(Data records)

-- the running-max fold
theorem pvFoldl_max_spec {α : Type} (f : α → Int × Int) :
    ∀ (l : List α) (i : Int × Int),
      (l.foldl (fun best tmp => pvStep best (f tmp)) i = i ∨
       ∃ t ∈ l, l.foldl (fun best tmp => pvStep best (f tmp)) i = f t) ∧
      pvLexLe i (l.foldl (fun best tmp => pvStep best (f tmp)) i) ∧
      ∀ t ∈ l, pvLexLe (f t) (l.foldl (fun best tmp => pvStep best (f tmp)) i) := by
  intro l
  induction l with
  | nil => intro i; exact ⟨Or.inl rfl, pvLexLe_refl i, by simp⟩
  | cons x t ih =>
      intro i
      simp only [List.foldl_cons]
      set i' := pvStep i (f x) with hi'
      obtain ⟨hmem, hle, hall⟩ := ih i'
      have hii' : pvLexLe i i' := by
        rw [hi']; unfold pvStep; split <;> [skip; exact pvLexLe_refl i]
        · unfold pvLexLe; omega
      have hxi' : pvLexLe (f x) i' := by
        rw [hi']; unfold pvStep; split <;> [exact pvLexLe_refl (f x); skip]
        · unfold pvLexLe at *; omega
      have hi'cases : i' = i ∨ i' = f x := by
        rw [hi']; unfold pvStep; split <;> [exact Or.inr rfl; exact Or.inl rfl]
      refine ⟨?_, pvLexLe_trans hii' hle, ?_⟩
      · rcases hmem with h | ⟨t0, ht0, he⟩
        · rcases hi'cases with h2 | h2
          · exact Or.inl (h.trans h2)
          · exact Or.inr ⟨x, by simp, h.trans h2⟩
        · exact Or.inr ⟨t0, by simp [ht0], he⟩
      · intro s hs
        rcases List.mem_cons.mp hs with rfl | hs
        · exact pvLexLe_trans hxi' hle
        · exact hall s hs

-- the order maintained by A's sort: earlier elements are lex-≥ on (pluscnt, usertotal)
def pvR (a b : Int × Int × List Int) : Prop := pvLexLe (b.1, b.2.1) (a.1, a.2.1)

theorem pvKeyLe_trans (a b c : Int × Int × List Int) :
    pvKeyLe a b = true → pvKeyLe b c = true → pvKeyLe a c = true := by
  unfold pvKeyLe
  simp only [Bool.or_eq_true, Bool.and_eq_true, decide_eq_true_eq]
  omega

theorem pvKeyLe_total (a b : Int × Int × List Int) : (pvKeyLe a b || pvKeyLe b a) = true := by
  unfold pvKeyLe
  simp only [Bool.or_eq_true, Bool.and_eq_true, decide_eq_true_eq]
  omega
---
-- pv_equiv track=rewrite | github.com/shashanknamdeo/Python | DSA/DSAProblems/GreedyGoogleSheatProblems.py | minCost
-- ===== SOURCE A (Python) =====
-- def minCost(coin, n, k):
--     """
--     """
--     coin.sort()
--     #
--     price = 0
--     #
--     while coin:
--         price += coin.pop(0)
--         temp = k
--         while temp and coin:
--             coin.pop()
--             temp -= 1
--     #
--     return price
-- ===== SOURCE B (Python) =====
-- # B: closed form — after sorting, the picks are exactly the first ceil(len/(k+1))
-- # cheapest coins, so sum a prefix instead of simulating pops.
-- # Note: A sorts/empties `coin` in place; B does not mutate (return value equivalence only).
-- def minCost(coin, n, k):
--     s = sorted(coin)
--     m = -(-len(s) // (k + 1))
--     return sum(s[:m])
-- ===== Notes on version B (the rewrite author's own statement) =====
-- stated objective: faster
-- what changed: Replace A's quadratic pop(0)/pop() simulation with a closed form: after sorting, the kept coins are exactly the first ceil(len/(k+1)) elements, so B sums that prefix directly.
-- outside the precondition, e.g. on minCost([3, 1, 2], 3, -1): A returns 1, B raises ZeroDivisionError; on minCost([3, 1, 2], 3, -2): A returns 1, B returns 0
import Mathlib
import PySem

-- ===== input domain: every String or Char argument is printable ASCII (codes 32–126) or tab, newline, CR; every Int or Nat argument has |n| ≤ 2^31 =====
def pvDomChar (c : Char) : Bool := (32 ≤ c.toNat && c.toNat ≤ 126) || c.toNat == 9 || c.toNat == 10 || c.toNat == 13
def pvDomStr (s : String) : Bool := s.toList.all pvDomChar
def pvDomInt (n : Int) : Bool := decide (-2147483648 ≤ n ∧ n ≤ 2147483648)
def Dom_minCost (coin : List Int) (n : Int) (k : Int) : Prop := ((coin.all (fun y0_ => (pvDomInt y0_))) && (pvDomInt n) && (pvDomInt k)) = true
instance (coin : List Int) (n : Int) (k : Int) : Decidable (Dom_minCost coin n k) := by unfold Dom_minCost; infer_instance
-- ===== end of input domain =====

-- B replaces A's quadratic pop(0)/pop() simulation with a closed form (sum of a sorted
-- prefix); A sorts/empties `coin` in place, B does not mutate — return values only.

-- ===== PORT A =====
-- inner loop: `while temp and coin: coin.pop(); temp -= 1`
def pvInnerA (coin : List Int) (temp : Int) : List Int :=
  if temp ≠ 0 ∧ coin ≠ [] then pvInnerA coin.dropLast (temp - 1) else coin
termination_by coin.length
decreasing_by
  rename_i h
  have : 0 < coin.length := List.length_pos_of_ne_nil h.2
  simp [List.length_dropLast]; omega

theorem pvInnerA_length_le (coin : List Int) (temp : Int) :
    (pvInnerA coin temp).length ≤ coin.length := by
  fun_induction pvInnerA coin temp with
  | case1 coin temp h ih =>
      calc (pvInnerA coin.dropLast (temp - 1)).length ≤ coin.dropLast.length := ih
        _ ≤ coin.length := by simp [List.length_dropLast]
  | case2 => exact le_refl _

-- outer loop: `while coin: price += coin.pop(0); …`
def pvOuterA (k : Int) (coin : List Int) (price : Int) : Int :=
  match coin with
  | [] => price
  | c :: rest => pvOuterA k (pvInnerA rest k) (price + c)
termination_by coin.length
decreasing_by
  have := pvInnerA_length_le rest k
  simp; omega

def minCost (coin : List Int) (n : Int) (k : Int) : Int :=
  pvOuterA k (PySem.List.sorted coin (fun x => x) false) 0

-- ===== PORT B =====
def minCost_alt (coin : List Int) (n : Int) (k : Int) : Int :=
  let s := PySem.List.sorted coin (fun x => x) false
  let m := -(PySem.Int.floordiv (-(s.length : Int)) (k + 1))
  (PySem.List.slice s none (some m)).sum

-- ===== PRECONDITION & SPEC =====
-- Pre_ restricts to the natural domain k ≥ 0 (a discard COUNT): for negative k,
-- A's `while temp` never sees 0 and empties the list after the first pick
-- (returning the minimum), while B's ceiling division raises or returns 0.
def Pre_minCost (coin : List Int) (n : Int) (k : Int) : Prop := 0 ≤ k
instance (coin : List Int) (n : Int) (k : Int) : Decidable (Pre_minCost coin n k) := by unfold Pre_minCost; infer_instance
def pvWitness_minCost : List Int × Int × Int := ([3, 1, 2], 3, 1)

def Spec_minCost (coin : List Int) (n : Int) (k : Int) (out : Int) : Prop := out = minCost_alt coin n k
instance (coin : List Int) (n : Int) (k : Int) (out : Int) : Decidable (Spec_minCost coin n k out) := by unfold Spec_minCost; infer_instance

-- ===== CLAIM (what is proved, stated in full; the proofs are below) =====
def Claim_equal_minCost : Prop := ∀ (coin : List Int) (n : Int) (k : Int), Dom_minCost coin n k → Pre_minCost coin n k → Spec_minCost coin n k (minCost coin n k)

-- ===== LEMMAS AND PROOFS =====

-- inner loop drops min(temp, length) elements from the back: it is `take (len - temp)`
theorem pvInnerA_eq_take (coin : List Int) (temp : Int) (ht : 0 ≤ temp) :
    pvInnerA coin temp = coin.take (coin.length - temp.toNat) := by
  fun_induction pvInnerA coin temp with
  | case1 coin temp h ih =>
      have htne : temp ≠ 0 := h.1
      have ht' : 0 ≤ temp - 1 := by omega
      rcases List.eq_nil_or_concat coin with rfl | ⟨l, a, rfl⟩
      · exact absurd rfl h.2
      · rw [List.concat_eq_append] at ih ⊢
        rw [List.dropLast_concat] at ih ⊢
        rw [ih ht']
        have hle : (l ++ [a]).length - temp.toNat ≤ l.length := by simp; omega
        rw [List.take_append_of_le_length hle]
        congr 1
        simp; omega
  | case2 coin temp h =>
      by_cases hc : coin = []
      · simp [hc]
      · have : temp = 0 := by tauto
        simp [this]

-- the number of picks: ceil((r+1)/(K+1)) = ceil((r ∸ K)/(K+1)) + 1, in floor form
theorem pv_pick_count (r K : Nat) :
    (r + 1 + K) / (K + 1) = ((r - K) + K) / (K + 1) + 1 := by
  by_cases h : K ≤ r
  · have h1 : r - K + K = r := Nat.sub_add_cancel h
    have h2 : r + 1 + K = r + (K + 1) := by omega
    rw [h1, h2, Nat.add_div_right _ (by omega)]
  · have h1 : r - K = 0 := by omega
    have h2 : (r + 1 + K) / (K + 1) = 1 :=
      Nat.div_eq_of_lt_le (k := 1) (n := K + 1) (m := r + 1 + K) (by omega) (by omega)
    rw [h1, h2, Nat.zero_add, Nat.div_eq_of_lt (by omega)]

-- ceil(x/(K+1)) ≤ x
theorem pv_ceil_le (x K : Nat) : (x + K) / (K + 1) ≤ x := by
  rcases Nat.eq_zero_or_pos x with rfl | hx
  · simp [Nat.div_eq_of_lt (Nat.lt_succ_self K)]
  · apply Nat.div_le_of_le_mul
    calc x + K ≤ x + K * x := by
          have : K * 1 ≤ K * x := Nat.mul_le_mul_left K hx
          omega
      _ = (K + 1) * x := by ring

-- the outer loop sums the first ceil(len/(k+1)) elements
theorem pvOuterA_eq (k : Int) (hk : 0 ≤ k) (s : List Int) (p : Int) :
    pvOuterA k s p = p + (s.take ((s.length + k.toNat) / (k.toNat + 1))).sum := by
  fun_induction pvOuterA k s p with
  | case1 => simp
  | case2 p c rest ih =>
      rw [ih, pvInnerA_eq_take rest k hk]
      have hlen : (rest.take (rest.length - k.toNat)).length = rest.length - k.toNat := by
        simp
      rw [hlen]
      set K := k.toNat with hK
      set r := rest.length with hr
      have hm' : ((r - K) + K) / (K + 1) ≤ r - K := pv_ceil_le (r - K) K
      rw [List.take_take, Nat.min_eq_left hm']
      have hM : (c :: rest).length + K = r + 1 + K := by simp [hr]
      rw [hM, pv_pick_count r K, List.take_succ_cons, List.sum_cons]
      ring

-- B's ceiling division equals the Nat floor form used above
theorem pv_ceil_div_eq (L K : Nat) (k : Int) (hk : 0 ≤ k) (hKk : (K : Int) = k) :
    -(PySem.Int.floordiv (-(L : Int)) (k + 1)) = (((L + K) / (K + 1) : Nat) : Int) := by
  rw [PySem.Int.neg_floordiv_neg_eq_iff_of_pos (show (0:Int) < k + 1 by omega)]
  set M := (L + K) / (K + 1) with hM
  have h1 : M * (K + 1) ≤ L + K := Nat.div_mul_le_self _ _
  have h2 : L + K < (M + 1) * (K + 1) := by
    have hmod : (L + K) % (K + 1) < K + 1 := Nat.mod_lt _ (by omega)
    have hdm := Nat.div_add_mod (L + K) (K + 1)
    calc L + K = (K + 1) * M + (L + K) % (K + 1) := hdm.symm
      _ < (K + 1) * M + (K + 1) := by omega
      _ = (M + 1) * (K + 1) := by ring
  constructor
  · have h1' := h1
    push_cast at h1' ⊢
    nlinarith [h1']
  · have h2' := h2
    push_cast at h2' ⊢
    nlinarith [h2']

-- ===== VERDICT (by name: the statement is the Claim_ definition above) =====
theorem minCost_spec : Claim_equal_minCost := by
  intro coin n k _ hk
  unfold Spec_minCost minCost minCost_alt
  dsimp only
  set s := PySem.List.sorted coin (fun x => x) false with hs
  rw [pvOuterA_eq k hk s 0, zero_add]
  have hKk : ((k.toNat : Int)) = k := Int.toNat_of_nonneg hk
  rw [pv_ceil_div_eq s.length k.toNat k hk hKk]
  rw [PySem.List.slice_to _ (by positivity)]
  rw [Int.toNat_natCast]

PROBLEM TO WORK ON = Give the exact lines, and only those, from the line containing "-- ===== CLAIM" through the line containing "absurd rfl h.2" in the entries above.

ANSWER FOR THIS EXERCISE =
-- ===== CLAIM (what is proved, stated in full; the proofs are below) =====
def Claim_equal_minCost : Prop := ∀ (coin : List Int) (n : Int) (k : Int), Dom_minCost coin n k → Pre_minCost coin n k → Spec_minCost coin n k (minCost coin n k)

-- ===== LEMMAS AND PROOFS =====

-- inner loop drops min(temp, length) elements from the back: it is `take (len - temp)`
theorem pvInnerA_eq_take (coin : List Int) (temp : Int) (ht : 0 ≤ temp) :
    pvInnerA coin temp = coin.take (coin.length - temp.toNat) := by
  fun_induction pvInnerA coin temp with
  | case1 coin temp h ih =>
      have htne : temp ≠ 0 := h.1
      have ht' : 0 ≤ temp - 1 := by omega
      rcases List.eq_nil_or_concat coin with rfl | ⟨l, a, rfl⟩
      · exact absurd rfl h.2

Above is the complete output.